## PROBLEM DESCRIPTION
Scan the listing below for the word "False", then copy each line that has it.

== DATA SHOWN ==

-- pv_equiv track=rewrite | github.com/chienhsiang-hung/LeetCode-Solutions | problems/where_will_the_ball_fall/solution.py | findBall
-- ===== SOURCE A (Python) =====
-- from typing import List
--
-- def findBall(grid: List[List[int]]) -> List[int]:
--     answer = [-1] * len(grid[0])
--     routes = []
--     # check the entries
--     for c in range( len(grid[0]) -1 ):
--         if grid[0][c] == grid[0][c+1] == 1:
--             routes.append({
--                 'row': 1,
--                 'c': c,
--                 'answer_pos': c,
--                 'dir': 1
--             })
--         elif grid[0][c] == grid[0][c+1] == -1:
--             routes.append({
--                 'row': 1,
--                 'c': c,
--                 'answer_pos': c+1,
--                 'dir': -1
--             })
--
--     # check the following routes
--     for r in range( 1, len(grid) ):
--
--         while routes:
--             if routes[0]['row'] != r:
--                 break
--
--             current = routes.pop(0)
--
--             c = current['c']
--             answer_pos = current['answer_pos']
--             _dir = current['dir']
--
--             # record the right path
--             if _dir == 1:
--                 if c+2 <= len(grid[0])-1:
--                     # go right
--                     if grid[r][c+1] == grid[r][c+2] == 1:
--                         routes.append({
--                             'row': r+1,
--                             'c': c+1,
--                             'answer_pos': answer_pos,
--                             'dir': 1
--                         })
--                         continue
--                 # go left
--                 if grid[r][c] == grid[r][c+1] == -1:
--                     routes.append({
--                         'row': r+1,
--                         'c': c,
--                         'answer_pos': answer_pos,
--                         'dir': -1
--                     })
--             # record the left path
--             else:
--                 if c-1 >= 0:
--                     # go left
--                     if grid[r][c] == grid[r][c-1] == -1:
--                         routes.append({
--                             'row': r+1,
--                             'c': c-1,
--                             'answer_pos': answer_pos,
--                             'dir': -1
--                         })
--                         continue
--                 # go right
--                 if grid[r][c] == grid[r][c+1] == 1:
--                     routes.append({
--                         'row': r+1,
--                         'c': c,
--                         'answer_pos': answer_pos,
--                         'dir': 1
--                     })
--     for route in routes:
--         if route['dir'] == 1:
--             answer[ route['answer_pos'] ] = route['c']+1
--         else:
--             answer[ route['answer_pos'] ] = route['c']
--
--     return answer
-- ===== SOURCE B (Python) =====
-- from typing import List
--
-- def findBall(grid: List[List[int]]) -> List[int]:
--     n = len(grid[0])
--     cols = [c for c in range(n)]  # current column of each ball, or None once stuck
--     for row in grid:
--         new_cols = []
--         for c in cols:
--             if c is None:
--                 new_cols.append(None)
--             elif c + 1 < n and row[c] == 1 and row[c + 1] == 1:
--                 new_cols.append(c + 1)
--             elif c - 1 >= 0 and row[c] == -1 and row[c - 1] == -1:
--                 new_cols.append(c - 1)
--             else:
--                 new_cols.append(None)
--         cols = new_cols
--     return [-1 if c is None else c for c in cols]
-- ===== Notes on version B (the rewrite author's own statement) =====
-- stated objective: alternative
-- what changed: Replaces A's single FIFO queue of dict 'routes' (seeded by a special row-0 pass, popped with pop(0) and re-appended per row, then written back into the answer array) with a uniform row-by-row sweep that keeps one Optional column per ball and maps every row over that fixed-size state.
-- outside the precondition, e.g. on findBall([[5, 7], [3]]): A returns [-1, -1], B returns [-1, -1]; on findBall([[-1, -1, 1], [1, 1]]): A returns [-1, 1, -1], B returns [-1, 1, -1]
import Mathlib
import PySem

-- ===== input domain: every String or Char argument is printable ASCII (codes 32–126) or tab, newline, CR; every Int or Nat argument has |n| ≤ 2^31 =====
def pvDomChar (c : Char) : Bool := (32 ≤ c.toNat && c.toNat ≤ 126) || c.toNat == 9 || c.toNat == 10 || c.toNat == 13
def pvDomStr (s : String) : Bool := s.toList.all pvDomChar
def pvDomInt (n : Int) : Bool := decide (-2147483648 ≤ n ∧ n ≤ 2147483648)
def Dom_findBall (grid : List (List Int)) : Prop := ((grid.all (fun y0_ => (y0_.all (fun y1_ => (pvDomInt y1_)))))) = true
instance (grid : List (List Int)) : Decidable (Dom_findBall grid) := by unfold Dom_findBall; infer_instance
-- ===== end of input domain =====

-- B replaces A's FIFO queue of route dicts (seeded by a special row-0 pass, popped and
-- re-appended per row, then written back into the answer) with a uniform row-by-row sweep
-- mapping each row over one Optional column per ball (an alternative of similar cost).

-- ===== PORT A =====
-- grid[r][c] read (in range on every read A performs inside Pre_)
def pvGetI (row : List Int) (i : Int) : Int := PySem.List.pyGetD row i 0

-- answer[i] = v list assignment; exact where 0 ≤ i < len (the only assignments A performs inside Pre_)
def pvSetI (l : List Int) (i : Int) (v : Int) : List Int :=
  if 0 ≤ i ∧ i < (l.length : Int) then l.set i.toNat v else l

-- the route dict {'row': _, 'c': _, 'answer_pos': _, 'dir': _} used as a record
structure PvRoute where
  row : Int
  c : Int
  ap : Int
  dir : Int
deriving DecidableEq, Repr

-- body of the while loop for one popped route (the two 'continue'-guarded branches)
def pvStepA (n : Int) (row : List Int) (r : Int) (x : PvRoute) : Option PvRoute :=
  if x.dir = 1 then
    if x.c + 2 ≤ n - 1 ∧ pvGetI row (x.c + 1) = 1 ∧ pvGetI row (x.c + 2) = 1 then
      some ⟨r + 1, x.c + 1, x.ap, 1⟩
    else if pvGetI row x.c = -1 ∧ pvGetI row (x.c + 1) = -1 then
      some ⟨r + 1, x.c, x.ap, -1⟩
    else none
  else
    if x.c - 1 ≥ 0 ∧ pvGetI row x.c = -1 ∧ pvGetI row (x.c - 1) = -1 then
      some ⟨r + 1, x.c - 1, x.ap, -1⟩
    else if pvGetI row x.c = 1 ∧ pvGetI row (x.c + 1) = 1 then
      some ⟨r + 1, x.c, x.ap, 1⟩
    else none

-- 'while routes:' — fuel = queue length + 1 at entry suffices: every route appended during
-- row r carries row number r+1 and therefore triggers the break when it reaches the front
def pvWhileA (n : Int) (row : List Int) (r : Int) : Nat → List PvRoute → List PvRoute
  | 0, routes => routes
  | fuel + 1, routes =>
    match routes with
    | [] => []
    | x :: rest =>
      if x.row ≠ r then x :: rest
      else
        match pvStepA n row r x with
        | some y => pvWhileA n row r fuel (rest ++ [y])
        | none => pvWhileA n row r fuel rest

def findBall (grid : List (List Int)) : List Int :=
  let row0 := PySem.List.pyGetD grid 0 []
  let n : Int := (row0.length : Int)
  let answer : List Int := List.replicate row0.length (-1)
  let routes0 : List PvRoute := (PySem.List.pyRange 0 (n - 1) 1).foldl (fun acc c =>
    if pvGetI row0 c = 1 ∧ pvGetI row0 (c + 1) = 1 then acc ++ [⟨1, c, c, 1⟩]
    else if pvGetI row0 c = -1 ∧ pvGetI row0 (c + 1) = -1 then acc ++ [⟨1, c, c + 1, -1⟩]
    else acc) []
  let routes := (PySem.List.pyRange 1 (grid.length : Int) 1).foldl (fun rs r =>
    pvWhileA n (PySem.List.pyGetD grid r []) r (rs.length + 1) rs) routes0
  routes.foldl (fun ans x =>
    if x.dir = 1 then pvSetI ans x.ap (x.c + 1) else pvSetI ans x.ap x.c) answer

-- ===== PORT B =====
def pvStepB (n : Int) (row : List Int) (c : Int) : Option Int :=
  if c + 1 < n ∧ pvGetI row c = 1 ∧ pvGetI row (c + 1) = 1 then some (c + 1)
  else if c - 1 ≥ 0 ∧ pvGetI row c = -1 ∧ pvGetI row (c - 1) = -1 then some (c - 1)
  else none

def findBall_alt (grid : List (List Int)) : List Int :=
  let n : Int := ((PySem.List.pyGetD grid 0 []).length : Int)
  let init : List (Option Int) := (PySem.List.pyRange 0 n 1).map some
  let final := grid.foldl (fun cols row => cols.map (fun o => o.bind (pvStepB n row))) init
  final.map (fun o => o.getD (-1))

===
== DATA SHOWN ==

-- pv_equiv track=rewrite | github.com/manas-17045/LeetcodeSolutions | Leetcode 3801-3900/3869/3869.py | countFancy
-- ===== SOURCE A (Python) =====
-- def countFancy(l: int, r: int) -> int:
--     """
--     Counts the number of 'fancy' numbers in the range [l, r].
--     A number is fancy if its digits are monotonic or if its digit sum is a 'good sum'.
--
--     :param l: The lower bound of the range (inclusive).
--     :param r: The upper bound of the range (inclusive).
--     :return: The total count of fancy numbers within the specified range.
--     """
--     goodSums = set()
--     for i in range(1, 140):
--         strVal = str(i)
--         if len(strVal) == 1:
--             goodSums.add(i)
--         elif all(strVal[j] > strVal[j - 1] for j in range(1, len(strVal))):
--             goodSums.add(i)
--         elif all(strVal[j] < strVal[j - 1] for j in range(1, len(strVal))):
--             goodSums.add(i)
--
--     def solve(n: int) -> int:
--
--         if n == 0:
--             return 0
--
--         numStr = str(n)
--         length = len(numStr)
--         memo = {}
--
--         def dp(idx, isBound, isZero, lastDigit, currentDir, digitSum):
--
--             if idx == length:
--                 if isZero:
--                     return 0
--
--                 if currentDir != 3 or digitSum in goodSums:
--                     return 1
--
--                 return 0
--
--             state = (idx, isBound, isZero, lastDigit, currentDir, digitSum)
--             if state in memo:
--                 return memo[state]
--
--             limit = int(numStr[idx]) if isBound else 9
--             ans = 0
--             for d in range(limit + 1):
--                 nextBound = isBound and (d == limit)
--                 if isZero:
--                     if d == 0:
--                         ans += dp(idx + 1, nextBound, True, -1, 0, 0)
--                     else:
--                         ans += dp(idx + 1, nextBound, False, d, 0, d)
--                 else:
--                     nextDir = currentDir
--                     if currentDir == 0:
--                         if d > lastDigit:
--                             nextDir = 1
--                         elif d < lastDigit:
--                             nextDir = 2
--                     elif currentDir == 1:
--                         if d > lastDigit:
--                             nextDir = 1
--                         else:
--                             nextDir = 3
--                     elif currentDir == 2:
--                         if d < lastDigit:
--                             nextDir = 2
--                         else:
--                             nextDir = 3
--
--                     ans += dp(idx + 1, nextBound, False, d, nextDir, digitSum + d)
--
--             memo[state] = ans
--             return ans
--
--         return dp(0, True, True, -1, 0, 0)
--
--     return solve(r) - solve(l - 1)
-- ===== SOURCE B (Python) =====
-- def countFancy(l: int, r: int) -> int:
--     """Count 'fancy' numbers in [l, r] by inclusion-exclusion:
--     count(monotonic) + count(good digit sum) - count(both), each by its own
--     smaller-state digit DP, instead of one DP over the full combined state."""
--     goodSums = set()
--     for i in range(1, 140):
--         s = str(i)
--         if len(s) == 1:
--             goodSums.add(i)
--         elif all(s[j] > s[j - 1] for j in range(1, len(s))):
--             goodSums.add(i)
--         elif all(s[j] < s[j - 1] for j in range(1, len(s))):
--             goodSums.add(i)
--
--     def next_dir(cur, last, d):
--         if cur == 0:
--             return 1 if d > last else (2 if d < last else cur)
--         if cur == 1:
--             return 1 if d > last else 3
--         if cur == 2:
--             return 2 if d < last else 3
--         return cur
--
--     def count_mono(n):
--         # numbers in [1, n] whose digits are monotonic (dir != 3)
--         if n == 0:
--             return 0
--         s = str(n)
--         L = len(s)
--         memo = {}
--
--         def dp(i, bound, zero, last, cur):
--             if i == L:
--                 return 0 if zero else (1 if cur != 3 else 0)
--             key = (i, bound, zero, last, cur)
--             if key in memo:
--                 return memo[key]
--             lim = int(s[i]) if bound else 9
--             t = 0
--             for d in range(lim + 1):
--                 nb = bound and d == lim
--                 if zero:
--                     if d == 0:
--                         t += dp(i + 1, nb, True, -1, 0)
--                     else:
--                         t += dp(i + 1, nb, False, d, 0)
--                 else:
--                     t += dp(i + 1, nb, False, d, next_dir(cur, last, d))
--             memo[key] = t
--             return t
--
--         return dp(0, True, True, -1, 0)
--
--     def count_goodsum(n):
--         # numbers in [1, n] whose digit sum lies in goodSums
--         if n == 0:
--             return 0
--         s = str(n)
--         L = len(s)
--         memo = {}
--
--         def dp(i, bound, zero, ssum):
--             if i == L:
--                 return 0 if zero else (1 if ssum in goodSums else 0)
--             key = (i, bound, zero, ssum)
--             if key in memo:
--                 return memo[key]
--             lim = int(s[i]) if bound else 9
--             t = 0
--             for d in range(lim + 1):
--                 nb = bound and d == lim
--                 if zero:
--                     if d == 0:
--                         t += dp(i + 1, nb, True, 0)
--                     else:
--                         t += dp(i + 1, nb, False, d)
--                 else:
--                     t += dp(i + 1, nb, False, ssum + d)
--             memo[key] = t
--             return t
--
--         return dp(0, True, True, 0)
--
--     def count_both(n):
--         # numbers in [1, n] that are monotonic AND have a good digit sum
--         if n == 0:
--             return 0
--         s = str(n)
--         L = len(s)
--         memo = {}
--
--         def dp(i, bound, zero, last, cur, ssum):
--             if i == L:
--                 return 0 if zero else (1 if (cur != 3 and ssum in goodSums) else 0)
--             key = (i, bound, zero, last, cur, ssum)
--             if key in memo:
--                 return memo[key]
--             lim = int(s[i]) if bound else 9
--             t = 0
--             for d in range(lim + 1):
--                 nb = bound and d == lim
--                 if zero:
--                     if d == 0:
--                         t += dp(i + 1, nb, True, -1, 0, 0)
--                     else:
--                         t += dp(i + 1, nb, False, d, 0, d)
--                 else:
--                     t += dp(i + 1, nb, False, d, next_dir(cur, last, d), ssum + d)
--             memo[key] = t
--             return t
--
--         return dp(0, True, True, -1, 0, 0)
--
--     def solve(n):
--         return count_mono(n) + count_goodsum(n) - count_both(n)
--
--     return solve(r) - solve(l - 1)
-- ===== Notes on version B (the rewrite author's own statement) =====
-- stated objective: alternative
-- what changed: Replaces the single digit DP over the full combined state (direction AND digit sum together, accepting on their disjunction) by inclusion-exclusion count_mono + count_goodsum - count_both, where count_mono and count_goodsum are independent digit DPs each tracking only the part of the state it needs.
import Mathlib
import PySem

===

## RESPONSE AREA
--                         ans += dp(idx + 1, nextBound, False, d, 0, d)
--                     ans += dp(idx + 1, nextBound, False, d, nextDir, digitSum + d)
--                         t += dp(i + 1, nb, False, d, 0)
--                     t += dp(i + 1, nb, False, d, next_dir(cur, last, d))
--                         t += dp(i + 1, nb, False, d)
--                     t += dp(i + 1, nb, False, ssum + d)
--                         t += dp(i + 1, nb, False, d, 0, d)
--                     t += dp(i + 1, nb, False, d, next_dir(cur, last, d), ssum + d)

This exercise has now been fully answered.